TASK DIRECTIONS |
Determine how many of the lines below include "unfold", then respond with that number and no other text.

(Stored data)
-- pv_equiv track=rewrite | github.com/jmontp/LocoHub | contributor_tools/interactive_validation_tuner.py | _base_task_name
-- ===== SOURCE A (Python) =====
-- def _base_task_name(task_name: str) -> str:
--     """Strip population suffixes before registry lookup."""
--
--     if not task_name:
--         return ''
--
--     task_lower = task_name.lower()
--     population_suffixes = [
--         '_stroke', '_amputee', '_tfa', '_tta', '_pd', '_sci', '_cp',
--         '_ms', '_oa', '_cva', '_parkinsons'
--     ]
--     for suffix in population_suffixes:
--         if task_lower.endswith(suffix):
--             return task_lower[:-len(suffix)]
--     return task_lower
-- ===== SOURCE B (Python) =====
-- _POPULATION_SUFFIXES = frozenset({
--     '_stroke', '_amputee', '_tfa', '_tta', '_pd', '_sci', '_cp',
--     '_ms', '_oa', '_cva', '_parkinsons'
-- })
--
--
-- def _base_task_name(task_name: str) -> str:
--     """Strip population suffixes before registry lookup."""
--
--     # One left-to-right pass: lowercase char by char while remembering the
--     # position of the last underscore seen; then a single set lookup decides
--     # whether the final token is a population suffix.
--     chars = []
--     last_us = -1
--     for i, ch in enumerate(task_name):
--         c = ch.lower()
--         chars.append(c)
--         if c == '_':
--             last_us = i
--     low = ''.join(chars)
--     if last_us >= 0 and low[last_us:] in _POPULATION_SUFFIXES:
--         return low[:last_us]
--     return low
-- ===== Notes on version B (the rewrite author's own statement) =====
-- stated objective: alternative
-- what changed: B replaces A's eleven-suffix endswith scan with a single left-to-right pass that lowercases character by character while tracking the index of the last underscore, then decides with one set lookup of the final token; correct because every population suffix is a single underscore-delimited token.
import Mathlib
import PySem

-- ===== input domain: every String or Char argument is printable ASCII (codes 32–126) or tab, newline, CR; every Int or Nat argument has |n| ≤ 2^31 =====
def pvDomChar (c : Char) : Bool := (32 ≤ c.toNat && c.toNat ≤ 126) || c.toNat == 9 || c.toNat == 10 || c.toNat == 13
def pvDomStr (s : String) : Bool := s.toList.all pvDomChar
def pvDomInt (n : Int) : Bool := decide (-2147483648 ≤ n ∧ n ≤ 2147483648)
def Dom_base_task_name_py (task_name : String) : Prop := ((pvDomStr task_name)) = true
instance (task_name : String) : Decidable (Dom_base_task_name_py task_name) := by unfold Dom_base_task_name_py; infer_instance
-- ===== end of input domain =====

-- B replaces A's eleven-suffix endswith scan by ONE left-to-right pass that lowercases char by
-- char while remembering the position of the last underscore, followed by a single set lookup
-- of the final token (objective: alternative). Return values agree on all inputs.

-- ===== PORT A =====
def pvSuffixesA : List (List Char) :=
  [['_', 's', 't', 'r', 'o', 'k', 'e'], ['_', 'a', 'm', 'p', 'u', 't', 'e', 'e'], ['_', 't', 'f', 'a'], ['_', 't', 't', 'a'], ['_', 'p', 'd'],
   ['_', 's', 'c', 'i'], ['_', 'c', 'p'], ['_', 'm', 's'], ['_', 'o', 'a'], ['_', 'c', 'v', 'a'],
   ['_', 'p', 'a', 'r', 'k', 'i', 'n', 's', 'o', 'n', 's']]

-- the 'for suffix in population_suffixes' loop of A, with its early return
def pvScanA (low : List Char) : List (List Char) → List Char
  | [] => low
  | suf :: rest =>
    if PySem.Chars.endswith low suf then
      PySem.List.slice low none (some (-(suf.length : Int)))   -- task_lower[:-len(suffix)]
    else pvScanA low rest

def base_task_name_py (task_name : String) : String :=
  if task_name.toList = [] then ""
  else String.ofList (pvScanA (PySem.Chars.lower task_name.toList) pvSuffixesA)

-- ===== PORT B =====
-- frozenset of the population suffixes, as strings
def pvPopulationSuffixes : PySem.Set String :=
  PySem.Set.ofList
    ["_stroke", "_amputee", "_tfa", "_tta", "_pd", "_sci", "_cp",
     "_ms", "_oa", "_cva", "_parkinsons"]

-- body of Source B's 'for i, ch in enumerate(task_name)' loop:
-- state = (chars so far, last_us, i); appends ch.lower(), records i when it is '_'
def pvStepB (st : List Char × Int × Nat) (ch : Char) : List Char × Int × Nat :=
  let c := PySem.Chars.lowerChar ch
  (st.1 ++ [c], (if c = '_' then (st.2.2 : Int) else st.2.1), st.2.2 + 1)

def base_task_name_py_alt (task_name : String) : String :=
  let st := task_name.toList.foldl pvStepB ([], -1, 0)
  let low := st.1
  let last_us := st.2.1
  if 0 ≤ last_us ∧ pvPopulationSuffixes.contains (String.ofList (PySem.List.slice low (some last_us) none)) = true then
    String.ofList (PySem.List.slice low none (some last_us))   -- low[:last_us]
  else String.ofList low

-- ===== PRECONDITION & SPEC =====
def Spec_base_task_name_py (task_name : String) (out : String) : Prop := out = base_task_name_py_alt task_name
instance (task_name : String) (out : String) : Decidable (Spec_base_task_name_py task_name out) := by unfold Spec_base_task_name_py; infer_instance

-- ===== CLAIM (what is proved, stated in full; the proofs are below) =====
def Claim_equal_base_task_name_py : Prop := ∀ (task_name : String), Dom_base_task_name_py task_name → Spec_base_task_name_py task_name (base_task_name_py task_name)

-- ===== LEMMAS AND PROOFS =====

-- the final token of l (after the last underscore), reversed
def pvTok (l : List Char) : List Char := l.reverse.takeWhile (fun c => c != '_')

-- index of the last underscore of l, -1 if none
def pvLastUS (l : List Char) : Int :=
  if '_' ∈ l then ((l.length : Int) - (pvTok l).length - 1) else -1

-- slicing with a negative stop -k takes all but the last k characters
theorem pv_slice_neg_to (xs : List Char) (k : Nat) (h0 : 0 < k) (hk : k ≤ xs.length) :
    PySem.List.slice xs none (some (-(k : Int))) = xs.take (xs.length - k) := by
  simp only [PySem.List.slice, PySem.List.clampIdx]
  rw [if_pos (by omega), if_neg (by omega)]
  simp
  omega

-- slicing with a nonnegative start k in range drops the first k characters
theorem pv_slice_nonneg_from (xs : List Char) (k : Nat) (hk : k ≤ xs.length) :
    PySem.List.slice xs (some (k : Int)) none = xs.drop k := by
  have h0 : ¬ ((k : Int) < 0) := by omega
  simp [PySem.List.slice, PySem.List.clampIdx, h0, min_eq_left hk]

-- slicing with a nonnegative stop k in range takes the first k characters
theorem pv_slice_nonneg_to (xs : List Char) (k : Nat) (hk : k ≤ xs.length) :
    PySem.List.slice xs none (some (k : Int)) = xs.take k := by
  have h0 : ¬ ((k : Int) < 0) := by omega
  simp [PySem.List.slice, PySem.List.clampIdx, h0, min_eq_left hk]

-- a name ends with '_'::u (u underscore-free) iff the final token after the LAST underscore is u
theorem pv_ends_char (cs u : List Char) (hu : ∀ a ∈ u, (a != '_') = true) :
    PySem.Chars.endswith cs ('_' :: u) = true ↔
      (cs.reverse.takeWhile (fun c => c != '_') = u.reverse ∧ u.length < cs.length) := by
  rw [PySem.Chars.endswith_iff]
  constructor
  · rintro ⟨pre, rfl⟩
    have hr : (pre ++ '_' :: u).reverse = u.reverse ++ '_' :: pre.reverse := by simp
    rw [hr]
    refine ⟨?_, by simp; omega⟩
    rw [List.takeWhile_append_of_pos (by simpa using fun a ha => hu a ha)]
    simp
  · rintro ⟨ht, hl⟩
    have hsplit := List.takeWhile_append_dropWhile (p := fun c => c != '_') (l := cs.reverse)
    have hdne : cs.reverse.dropWhile (fun c => c != '_') ≠ [] := by
      intro h
      have := congrArg List.length hsplit
      rw [ht, h] at this
      simp at this
      omega
    obtain ⟨c, d', hcd⟩ := List.exists_cons_of_ne_nil hdne
    have hh : c = '_' := by
      have h2 := List.head_dropWhile_not (fun c => c != '_') hdne
      have h3 : (List.dropWhile (fun c => c != '_') cs.reverse).head hdne = c := by
        simp [hcd]
      rw [h3] at h2
      simpa using h2
    refine ⟨d'.reverse, ?_⟩
    have hcs : cs = (cs.reverse).reverse := by simp
    rw [hcs, ← hsplit, ht, hcd, hh]
    simp

-- A's scan over any list of single-token suffixes equals the last-token characterization
theorem pv_scan_eq (cs : List Char) (L : List (List Char))
    (hL : ∀ suf ∈ L, suf.head? = some '_' ∧ ∀ a ∈ suf.tail, (a != '_') = true) :
    pvScanA cs L =
      (if (pvTok cs).length < cs.length ∧
          ('_' :: (pvTok cs).reverse) ∈ L then
        cs.take (cs.length - (pvTok cs).length - 1)
      else cs) := by
  induction L with
  | nil => simp [pvScanA]
  | cons suf rest ih =>
    obtain ⟨hh, hu0⟩ := hL _ (List.mem_cons_self ..)
    have hrest : ∀ s ∈ rest, s.head? = some '_' ∧ ∀ a ∈ s.tail, (a != '_') = true :=
      fun s hs => hL s (List.mem_cons_of_mem _ hs)
    obtain ⟨c, u, rfl⟩ : ∃ c u, suf = c :: u := by
      cases suf with
      | nil => simp at hh
      | cons c u => exact ⟨c, u, rfl⟩
    obtain rfl : c = '_' := by simpa using hh
    have hu : ∀ a ∈ u, (a != '_') = true := by simpa using hu0
    by_cases he : PySem.Chars.endswith cs ('_' :: u) = true
    · obtain ⟨ht, hl⟩ := (pv_ends_char cs u hu).mp he
      have hlen : (pvTok cs).length = u.length := by
        rw [pvTok, ht]; simp
      rw [pvScanA, if_pos he, if_pos ?_]
      · simp only [List.length_cons]
        rw [show (-((u.length + 1 : Nat) : Int)) = -((u.length + 1 : Nat) : Int) from rfl,
            pv_slice_neg_to cs (u.length + 1) (by omega) (by omega)]
        congr 1
        omega
      · exact ⟨by omega, by rw [pvTok, ht]; simp⟩
    · rw [pvScanA, if_neg he, ih hrest]
      have hne : ¬ (((pvTok cs).length < cs.length) ∧
          ('_' :: (pvTok cs).reverse) = '_' :: u) := by
        rintro ⟨hlt, heq⟩
        apply he
        rw [pv_ends_char cs u hu]
        have h4 : (pvTok cs).reverse = u := by simpa using heq
        have htr : cs.reverse.takeWhile (fun c => c != '_') = u.reverse := by
          rw [show cs.reverse.takeWhile (fun c => c != '_') = pvTok cs from rfl, ← h4]; simp
        refine ⟨htr, ?_⟩
        have h5 : (cs.reverse.takeWhile (fun c => c != '_')).length = u.length := by
          rw [htr]; simp
        rw [pvTok] at hlt
        omega
      refine (if_congr ?_ rfl rfl).symm
      simp only [List.mem_cons]
      constructor
      · rintro ⟨h1, h2 | h2⟩
        · exact absurd ⟨h1, h2⟩ hne
        · exact ⟨h1, h2⟩
      · rintro ⟨h1, h2⟩
        exact ⟨h1, Or.inr h2⟩

-- String.ofList is injective onto toList
theorem pv_ofList_eq (x : List Char) (s : String) : (String.ofList x = s) ↔ x = s.toList := by
  constructor
  · intro h; rw [← h]; simp
  · intro h; subst h; simp

-- membership of '_'::token in B's string set coincides with A's char-list suffix list
theorem pv_set_iff (x : List Char) :
    pvPopulationSuffixes.contains (String.ofList x) = true ↔ x ∈ pvSuffixesA := by
  simp only [pvPopulationSuffixes, PySem.Set.contains, PySem.Set.ofList, pvSuffixesA,
    List.mem_cons, List.not_mem_nil, or_false]
  simp [pv_ofList_eq]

REPLY TO THE TASK |
2